So I glided away from this customer as quickly and effortlessly as my mom had glided the moment she'd crossed the stage to claim her Miss California crown. And as she had when she'd accepted third runner-up in the Miss America pageant, still displaying grace, beauty, charm, and a fervent wish for world peace—even though she must have been disappointed enough to snap the heads off each and every judge, with no thought to sustaining cuticle damage.
"Excuse me," the customer called again. "Can you help me?"
She appeared next to me, panting and out of breath, forcing me to stop. She looked as if she could use a shot of Bolt, but I didn't offer it. Really, people should speak up if they want something, shouldn't they?
"I'm trying to find the—"
"I'm only here to distribute the drinks," I said.
I walked away.
Okay, so maybe handing out this Bolt stuff wouldn't be so bad.

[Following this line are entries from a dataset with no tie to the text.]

-- pv_equiv track=rewrite | github.com/ontology-tools/binche2 | wikidata/combine_human_datasets.py | _merge_chebi_source
-- ===== SOURCE A (Python) =====
-- def _clean(value: str | None) -> str:
--     if value is None:
--         return ""
--     return str(value).strip()
--
-- def _merge_chebi_source(existing: str, new_value: str) -> str:
--     parts = []
--     seen = set()
--     for text in [existing, new_value]:
--         for token in _clean(text).split("|"):
--             token = token.strip()
--             if token and token not in seen:
--                 parts.append(token)
--                 seen.add(token)
--     return "|".join(parts)
-- ===== SOURCE B (Python) =====
-- def _clean(value):
--     if value is None:
--         return ""
--     return str(value).strip()
--
-- def _merge_chebi_source(existing: str, new_value: str) -> str:
--     # Phase 1: collect all stripped non-empty tokens from both strings.
--     tokens = []
--     for text in (existing, new_value):
--         tokens += [t for t in (tok.strip() for tok in _clean(text).split("|")) if t]
--     # Phase 2: dedup by purging - take the head, drop all its copies from the rest.
--     parts = []
--     while tokens:
--         head = tokens[0]
--         parts.append(head)
--         tokens = [t for t in tokens[1:] if t != head]
--     return "|".join(parts)
-- ===== Notes on version B (the rewrite author's own statement) =====
-- stated objective: alternative
-- what changed: Replaces A's single interleaved pass with a seen-set membership check by a two-phase algorithm: first collect all stripped non-empty tokens, then deduplicate with a purging worklist that repeatedly takes the head token and filters all its duplicates out of the remaining list (no membership structure at all).
import Mathlib
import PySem

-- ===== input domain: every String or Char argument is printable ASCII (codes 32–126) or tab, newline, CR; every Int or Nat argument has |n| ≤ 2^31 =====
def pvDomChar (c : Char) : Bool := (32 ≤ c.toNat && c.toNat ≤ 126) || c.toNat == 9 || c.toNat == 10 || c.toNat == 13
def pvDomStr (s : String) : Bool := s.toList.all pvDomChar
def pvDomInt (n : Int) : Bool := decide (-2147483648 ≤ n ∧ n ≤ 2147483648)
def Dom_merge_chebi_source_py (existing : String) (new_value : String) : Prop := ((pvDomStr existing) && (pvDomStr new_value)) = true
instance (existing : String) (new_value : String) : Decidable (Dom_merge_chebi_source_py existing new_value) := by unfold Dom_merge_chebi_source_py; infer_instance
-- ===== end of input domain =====

-- B replaces A's interleaved seen-set pass by a collect phase plus a purging-worklist dedup (alternative decomposition; same result).

-- ===== PORT A =====
-- _clean: the argument is always a str here, so str(value).strip() = value.strip()
def pvClean (value : String) : String := PySem.Str.strip value

-- s.split(sep) for a nonempty sep (PySem.Chars.splitOn is exactly Python's str.split with a separator)
def pvSplit (s : String) (sep : String) : List String :=
  (PySem.Chars.splitOn s.toList sep.toList).map String.ofList

-- the body of A's inner loop (one token)
def pvStepA (st : List String × PySem.Set String) (token : String) : List String × PySem.Set String :=
  let token := PySem.Str.strip token
  if token ≠ "" ∧ ¬ (PySem.Set.contains st.2 token = true)
  then (st.1 ++ [token], PySem.Set.add st.2 token)
  else st

def merge_chebi_source_py (existing : String) (new_value : String) : String :=
  let st :=
    [existing, new_value].foldl
      (fun st text => (pvSplit (pvClean text) "|").foldl pvStepA st)
      (([] : List String), (PySem.Set.empty : PySem.Set String))
  PySem.Str.join "|" st.1

-- ===== PORT B =====
-- B's while loop: take the head token, purge its duplicates from the rest; the list shrinks each step.
def pvPurge (tokens : List String) : List String :=
  match tokens with
  | [] => []
  | head :: rest => head :: pvPurge (rest.filter (fun t => t ≠ head))
termination_by tokens.length
decreasing_by
  simp
  exact (List.length_filter_le _ _).trans (List.length_attach (l := rest)).le

def merge_chebi_source_py_alt (existing : String) (new_value : String) : String :=
  let tokens :=
    [existing, new_value].foldl
      (fun acc text =>
        acc ++ ((pvSplit (pvClean text) "|").map PySem.Str.strip).filter (fun tok => tok ≠ ""))
      ([] : List String)
  PySem.Str.join "|" (pvPurge tokens)

-- ===== PRECONDITION & SPEC =====
def Spec_merge_chebi_source_py (existing : String) (new_value : String) (out : String) : Prop := out = merge_chebi_source_py_alt existing new_value
instance (existing : String) (new_value : String) (out : String) : Decidable (Spec_merge_chebi_source_py existing new_value out) := by unfold Spec_merge_chebi_source_py; infer_instance

-- ===== CLAIM =====
def Claim_equal_merge_chebi_source_py : Prop := ∀ (existing : String) (new_value : String), Dom_merge_chebi_source_py existing new_value → Spec_merge_chebi_source_py existing new_value (merge_chebi_source_py existing new_value)

-- ===== LEMMAS AND PROOFS =====

-- effect of one A-step on a diagonal state
def pvAdd1 (s : PySem.Set String) (t : String) : PySem.Set String :=
  if PySem.Str.strip t = "" then s else PySem.Set.add s (PySem.Str.strip t)

theorem pvStepA_diag (s : PySem.Set String) (t : String) :
    pvStepA (s, s) t = (pvAdd1 s t, pvAdd1 s t) := by
  unfold pvStepA pvAdd1
  by_cases he : PySem.Str.strip t = ""
  · simp [he]
  · by_cases hm : PySem.Str.strip t ∈ s
    · simp [he, hm, PySem.Set.add]
    · simp [he, hm, PySem.Set.add]

-- A's inner loop, started on a diagonal state, equals folding Set.add over the
-- stripped non-empty tokens (in both components).
theorem pv_inner (ts : List String) (s : PySem.Set String) :
    ts.foldl pvStepA (s, s)
    = (((ts.map PySem.Str.strip).filter (fun tok => tok ≠ "")).foldl PySem.Set.add s,
       ((ts.map PySem.Str.strip).filter (fun tok => tok ≠ "")).foldl PySem.Set.add s) := by
  induction ts generalizing s with
  | nil => rfl
  | cons t ts ih =>
    rw [List.foldl_cons, pvStepA_diag, ih]
    simp only [List.map_cons, List.filter_cons]
    unfold pvAdd1
    by_cases he : PySem.Str.strip t = ""
    · simp [he]
    · simp [he]

-- folding Set.add ignores elements already in the accumulator
theorem pv_foldl_add_filter (t : List String) (s : List String) (h : String)
    (hmem : h ∈ s) :
    List.foldl PySem.Set.add s t = List.foldl PySem.Set.add s (t.filter (fun x => x ≠ h)) := by
  induction t generalizing s with
  | nil => rfl
  | cons a t ih =>
    by_cases ha : a = h
    · subst ha
      have : PySem.Set.add s a = s := by simp [PySem.Set.add, hmem]
      simp [this, ih s hmem]
    · have hmem' : h ∈ PySem.Set.add s a := by
        unfold PySem.Set.add; split <;> simp [hmem]
      simp [ha, ih (PySem.Set.add s a) hmem']

-- a head absent from the rest of the input commutes out of the fold
theorem pv_foldl_add_cons (t : List String) (s : List String) (h : String)
    (hnot : h ∉ t) :
    List.foldl PySem.Set.add (h :: s) t = h :: List.foldl PySem.Set.add s t := by
  induction t generalizing s with
  | nil => rfl
  | cons a t ih =>
    have hah : a ≠ h := fun e => hnot (e ▸ List.mem_cons_self)
    have hnot' : h ∉ t := fun m => hnot (List.mem_cons_of_mem _ m)
    have : PySem.Set.add (h :: s) a = h :: PySem.Set.add s a := by
      unfold PySem.Set.add
      by_cases hm : a ∈ s
      · simp [hm, hah]
      · simp [hm, hah]
    simp [this, ih _ hnot']

-- the purging worklist computes exactly set(tokens) in first-occurrence order
theorem pvPurge_eq_ofList (l : List String) : pvPurge l = PySem.Set.ofList l := by
  induction hl : l.length using Nat.strong_induction_on generalizing l with
  | _ n ih =>
    match l with
    | [] => simp only [pvPurge]; rfl
    | h :: t =>
      have hfl : (t.filter (fun x => x ≠ h)).length < n := by
        subst hl
        exact Nat.lt_succ_of_le (List.length_filter_le _ _)
      have hrec := ih _ hfl (t.filter (fun x => x ≠ h)) rfl
      have hstep : PySem.Set.ofList (h :: t)
          = h :: PySem.Set.ofList (t.filter (fun x => x ≠ h)) := by
        rw [PySem.Set.ofList_eq_foldl, PySem.Set.ofList_eq_foldl]
        rw [List.foldl_cons]
        have hadd : PySem.Set.add ([] : List String) h = [h] := rfl
        rw [hadd]
        rw [pv_foldl_add_filter t [h] h (by simp)]
        exact pv_foldl_add_cons _ [] h (by simp)
      rw [pvPurge.eq_def]
      simp only []
      rw [hrec, hstep]

-- ===== VERDICT =====
theorem merge_chebi_source_py_spec : Claim_equal_merge_chebi_source_py := by
  intro existing new_value _
  show merge_chebi_source_py existing new_value = merge_chebi_source_py_alt existing new_value
  unfold merge_chebi_source_py merge_chebi_source_py_alt
  simp only [List.foldl_cons, List.foldl_nil, List.nil_append]
  rw [show (PySem.Set.empty : PySem.Set String) = ([] : List String) from rfl]
  rw [pv_inner, pv_inner]
  rw [pvPurge_eq_ofList, PySem.Set.ofList_eq_foldl, List.foldl_append]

I changed my mind a moment later when I saw Rita bearing down on me. She planted herself in front of me and glared at my tray.
"You haven't given out a single sample, have you?" she declared.
"Of course I have," I told her. "I gave out all of them and just refilled the tray."
Yeah, okay, that could have happened.
"Are you telling the customers where to find the bottles?" she demanded.
If I bothered to speak to a customer, I would tell them. Maybe.
"Are you telling them how much it costs?" she asked.
Jeez, how much was this stuff, anyway?
"And that they can charge it to their Holt's accounts?" Rita asked.
No way was I doing that.
"How about the nutritional facts?" Rita asked. "Are you telling them the nutritional information?"
There was nutritional info?
"Of course," I told her.
Rita narrowed her eyes at me, like she didn't believe me or something. Jeez, what nerve.
"Okay," she said, "so how much sugar is in a serving? How many carbs? How many calories?"
"Look, Rita, if you don't know this stuff, I'm not going to stand here and tell you. Read the brochure yourself," I told her and walked away.
At the end of the aisle I glanced back. Rita was gone. I ducked through the double doors near lingerie and into the stock room.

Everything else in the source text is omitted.